5 Woodside Road, Ferndown, Wimborne, Dorset, BH22 9LB
Tel: 01202 855275, Email: enquiries@mariontyler.co.uk
Causes of Stress



Managing pressures effectively is not just good stress management. It can put us on the winning edge in the face of competition, improve our quality of life and it may even result in us living longer. Whilst a certain amount of pressure or challenge may be good for us, resulting in an increase in enthusiasm, motivation, a sense of achievement, happiness and good health, too much pressure may result in feelings of ill health, exhaustion, and poor performance.

People differ when facing stressful situations; what is difficult for one person may be a pleasure to someone else. Just as we all vary with the amount of pain we can tolerate, some individuals cope better with stressful events than others.

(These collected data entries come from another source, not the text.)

lemma pvStepMax_spec (items : List (Int × Int)) (h hk hc : Int) :
    items.foldl pvStepMax (h, hk, hc) =
      (pvM items h,
       if h < pvM items h then ((items.find? (fun p => p.2 == pvM items h)).map Prod.fst).getD hk else hk,
       if h < pvM items h then (items.countP (fun p => p.2 == pvM items h) : Int)
       else hc + (items.countP (fun p => p.2 == h) : Int)) := by
  induction items generalizing h hk hc with
  | nil => simp [pvM]
  | cons q t ih =>
    rw [List.foldl_cons, pvM_cons]
    by_cases hq : q.2 = h
    · have hstep : pvStepMax (h, hk, hc) q = (h, hk, hc + 1) := by
        simp [pvStepMax, hq]
      rw [hstep, ih, hq, max_self]
      have hM := pvM_ge t h
      refine Prod.ext rfl (Prod.ext ?_ ?_) <;> simp only
      · by_cases hlt : h < pvM t h
        · have hne : ¬ (h == pvM t h) = true := by simp; omega
          simp [hlt, hq, hne]
        · simp [hlt]
      · by_cases hlt : h < pvM t h
        · have hne : ¬ (h == pvM t h) = true := by simp; omega
          simp [hlt, hq, hne]
        · have hMh : pvM t h = h := le_antisymm (by omega) hM
          simp [hq, hMh]
          omega
    · by_cases hlt : h < q.2
      · have hstep : pvStepMax (h, hk, hc) q = (q.2, q.1, 1) := by
          simp [pvStepMax, hq, hlt]
        rw [hstep, ih]
        have hmax : max h q.2 = q.2 := max_eq_right (le_of_lt hlt)
        rw [hmax]
        have hM := pvM_ge t q.2
        refine Prod.ext rfl (Prod.ext ?_ ?_) <;> simp only
        · by_cases hlt2 : q.2 < pvM t q.2
          · have hne : ¬ (q.2 == pvM t q.2) = true := by simp; omega
            have hfind : (t.find? (fun p => p.2 == pvM t q.2)).isSome = true := by
              rcases pvM_attain t q.2 with heq | ⟨p, hp, hpv⟩
              · omega
              · exact List.find?_isSome.2 ⟨p, hp, by simp [hpv]⟩
            rcases Option.isSome_iff_exists.1 hfind with ⟨w, hw⟩
            simp [hlt2, hne, lt_trans hlt hlt2, hw]
          · have hMq : pvM t q.2 = q.2 := le_antisymm (by omega) hM
            simp [hlt, hMq]
        · by_cases hlt2 : q.2 < pvM t q.2
          · have hne : ¬ (q.2 == pvM t q.2) = true := by simp; omega
            simp [hlt2, hne, lt_trans hlt hlt2]
          · have hMq : pvM t q.2 = q.2 := le_antisymm (by omega) hM
            simp [hlt, hMq]
            omega
      · have hqlt : q.2 < h := lt_of_le_of_ne (by omega) hq
        have hstep : pvStepMax (h, hk, hc) q = (h, hk, hc) := by
          simp [pvStepMax, hq, hlt]
        rw [hstep, ih]
        have hmax : max h q.2 = h := max_eq_left (le_of_lt hqlt)
        rw [hmax]
        have hM := pvM_ge t h
        refine Prod.ext rfl (Prod.ext ?_ ?_) <;> simp only
        · by_cases hlt2 : h < pvM t h
          · have hne : ¬ (q.2 == pvM t h) = true := by simp; omega
            simp [hlt2, hne]
          · simp [hlt2]
        · by_cases hlt2 : h < pvM t h
          · have hne : ¬ (q.2 == pvM t h) = true := by simp; omega
            simp [hlt2, hne]
          · have hne : ¬ (q.2 == h) = true := by simp; omega
            simp [hlt2, hne]

lemma pvMain (bs : List (List Int)) : select_strip bs = select_strip_alt bs := by
  have h0 : pvInv bs 0 PySem.Dict.empty PySem.Dict.empty := by
    exact ⟨PySem.Dict.nodup_keys_empty, PySem.Dict.nodup_keys_empty, rfl, by intro p hp; cases hp⟩
  have hInv : pvInv bs bs.length
      ((PySem.List.pyRange 0 (bs.length : Int) 1).foldl (pvStepA bs) PySem.Dict.empty)
      (bs.foldl pvStepB PySem.Dict.empty) := by
    simpa using pvLoop_rel bs bs 0 PySem.Dict.empty PySem.Dict.empty (Nat.zero_le _) (by simp) h0
  set D := (PySem.List.pyRange 0 (bs.length : Int) 1).foldl (pvStepA bs) PySem.Dict.empty with hD
  set C := bs.foldl pvStepB PySem.Dict.empty with hC
  obtain ⟨hnd, hnc, hmap, hbnd⟩ := hInv
  have hget : ∀ p ∈ D.items, PySem.List.pyGet? bs p.1 = some (pvStrip bs p.1) := by
    intro p hp
    obtain ⟨hp0, hp1, -⟩ := hbnd p hp
    rw [PySem.List.pyGet?_eq_some_getElem bs hp0 hp1]
    simp [pvStrip, PySem.List.pyGet?_eq_some_getElem bs hp0 hp1]
  have hsz : D.size = D.items.length := rfl
  have hkeys : D.keys = D.items.map (·.1) := rfl
  show (if D.size = 0 then none
    else if D.size = 1 then
      match D.keys with
      | key :: _ => PySem.List.pyGet? bs key
      | [] => none
    else
      let s := D.keys.foldl (fun acc key => pvStepMax acc (key, D.getD key 0)) (0, 0, 0)
      if s.2.2 > 1 then none
      else PySem.List.pyGet? bs s.2.1) =
    (match C.items with
    | [] => none
    | [(k, _)] => some k
    | p :: q :: rest =>
      let items := p :: q :: rest
      let best := (q :: rest).foldl (fun m r => max m r.2) p.2
      let winners := (items.filter (fun r => r.2 == best)).map (·.1)
      if winners.length == 1 then winners.head? else none)
  cases hitems : D.items with
  | nil =>
    have hcit : C.items = [] := by rw [hmap, hitems]; rfl
    simp [hsz, hitems, hcit]
  | cons p1 tl =>
    cases tl with
    | nil =>
      have hcit : C.items = [pvF bs p1] := by rw [hmap, hitems]; rfl
      have hkey1 : D.keys = [p1.1] := by rw [hkeys, hitems]; rfl
      rw [hcit, hkey1]
      simp only [hsz, hitems, List.length_cons, List.length_nil]
      norm_num
      rw [hget p1 (by rw [hitems]; exact List.mem_cons_self)]
      simp [pvF]
    | cons p2 tl' =>
      -- A's max loop over keys equals the fold over items
      have hfold : D.keys.foldl (fun acc key => pvStepMax acc (key, D.getD key 0)) (0, 0, 0)
          = D.items.foldl pvStepMax (0, 0, 0) := by
        rw [PySem.Dict.items_eq_map_keys D hnd 0, List.foldl_map]
      set M := pvM D.items 0 with hMdef
      have hval1 : 1 ≤ p1.2 := (hbnd p1 (by rw [hitems]; exact List.mem_cons_self)).2.2
      have hMpos : 0 < M := lt_of_lt_of_le hval1
        (pvM_ge_mem D.items 0 p1 (by rw [hitems]; exact List.mem_cons_self))
      have hspec := pvStepMax_spec D.items 0 0 0
      rw [← hMdef] at hspec
      simp only [hMpos, if_pos, zero_add] at hspec
      -- count of the maximum is positive
      have hattain : ∃ p ∈ D.items, p.2 = M := by
        rcases pvM_attain D.items 0 with heq | hex
        · omega
        · exact hex
      have hcnt_pos : 0 < D.items.countP (fun p => p.2 == M) := by
        obtain ⟨p, hp, hpv⟩ := hattain
        exact List.countP_pos_iff.2 ⟨p, hp, by simp [hpv]⟩
      have hbest : (tl'.map (pvF bs)).foldl (fun m r => max m r.2) (max (pvF bs p1).2 (pvF bs p2).2) = M := by
        have hmax12 : max (pvF bs p1).2 (pvF bs p2).2 = max p1.2 p2.2 := rfl
        rw [hmax12, List.foldl_map]
        have h2 : ∀ (l : List (Int × Int)) (m : Int),
            l.foldl (fun m r => max m (pvF bs r).2) m = l.foldl (fun m p => max m p.2) m := by
          intro l
          induction l with
          | nil => intro m; rfl
          | cons a t ih => intro m; rw [List.foldl_cons, List.foldl_cons, ih]; rfl
        rw [h2]
        have hM2 : M = pvM tl' (max (max 0 p1.2) p2.2) := by rw [hMdef, hitems]; rfl
        have hm0 : max (0:Int) p1.2 = p1.2 := max_eq_right (by omega)
        rw [hM2, hm0]
        rfl
      have hcit : C.items = pvF bs p1 :: pvF bs p2 :: tl'.map (pvF bs) := by
        rw [hmap, hitems]; rfl
      rw [hcit]
      simp only [hsz, hitems, List.length_cons]
      norm_num
      rw [hfold, hspec, hbest]
      have hfilt : (pvF bs p1 :: pvF bs p2 :: tl'.map (pvF bs)) = (p1 :: p2 :: tl').map (pvF bs) := by simp
      rw [hfilt, ← hitems]
      have hlenf : (List.filter (fun r => r.2 == M) (D.items.map (pvF bs))).length
          = D.items.countP (fun p => p.2 == M) := by
        rw [← List.countP_eq_length_filter, List.countP_map]
        rfl
      have hfind2 : List.find? (fun r => r.2 == M) (D.items.map (pvF bs))
          = (D.items.find? (fun p => p.2 == M)).map (pvF bs) := by
        rw [List.find?_map]
        rfl
      rw [hlenf, hfind2]
      by_cases hone : D.items.countP (fun p => p.2 == M) = 1
      · have hfindSome : (D.items.find? (fun p => p.2 == M)).isSome = true := by
          obtain ⟨p, hp, hpv⟩ := hattain
          exact List.find?_isSome.2 ⟨p, hp, by simp [hpv]⟩
        rcases Option.isSome_iff_exists.1 hfindSome with ⟨pstar, hpstar⟩
        have hpmem : pstar ∈ D.items := List.mem_of_find?_eq_some hpstar
        rw [hpstar, hone]
        simp only [Option.map_some, Option.getD_some]
        norm_num
        rw [hget pstar hpmem]
        rfl
      · have hgt : (1:Int) < (D.items.countP (fun p => p.2 == M) : Int) := by
          have h1 := hcnt_pos
          omega
        rw [if_pos hgt, if_neg (by simpa using hone)]

-- ===== VERDICT (by name: the statement is the Claim_ definition above) =====
theorem select_strip_spec : Claim_equal_select_strip := by
  intro bs _hdom
  unfold Spec_select_strip
  exact pvMain bs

We therefore need to identify our own particular stressors, or causes of undue pressure. These may be everyday things, events, or relationships that put us under strain, or it may be that problems in the work environment are the principal cause. Although it may be apparent from the signs that a person is suffering from stress, the cause, or causes may not be immediately apparent.
Remember that stress is not just something that occurs overnight. There is usually a build-up effect, involving a number of contributing factors, that we may not be able to control. "IT TAKES A LOT OF STRESSES AND STRAINS TO MAKE A NERVOUS WRECK".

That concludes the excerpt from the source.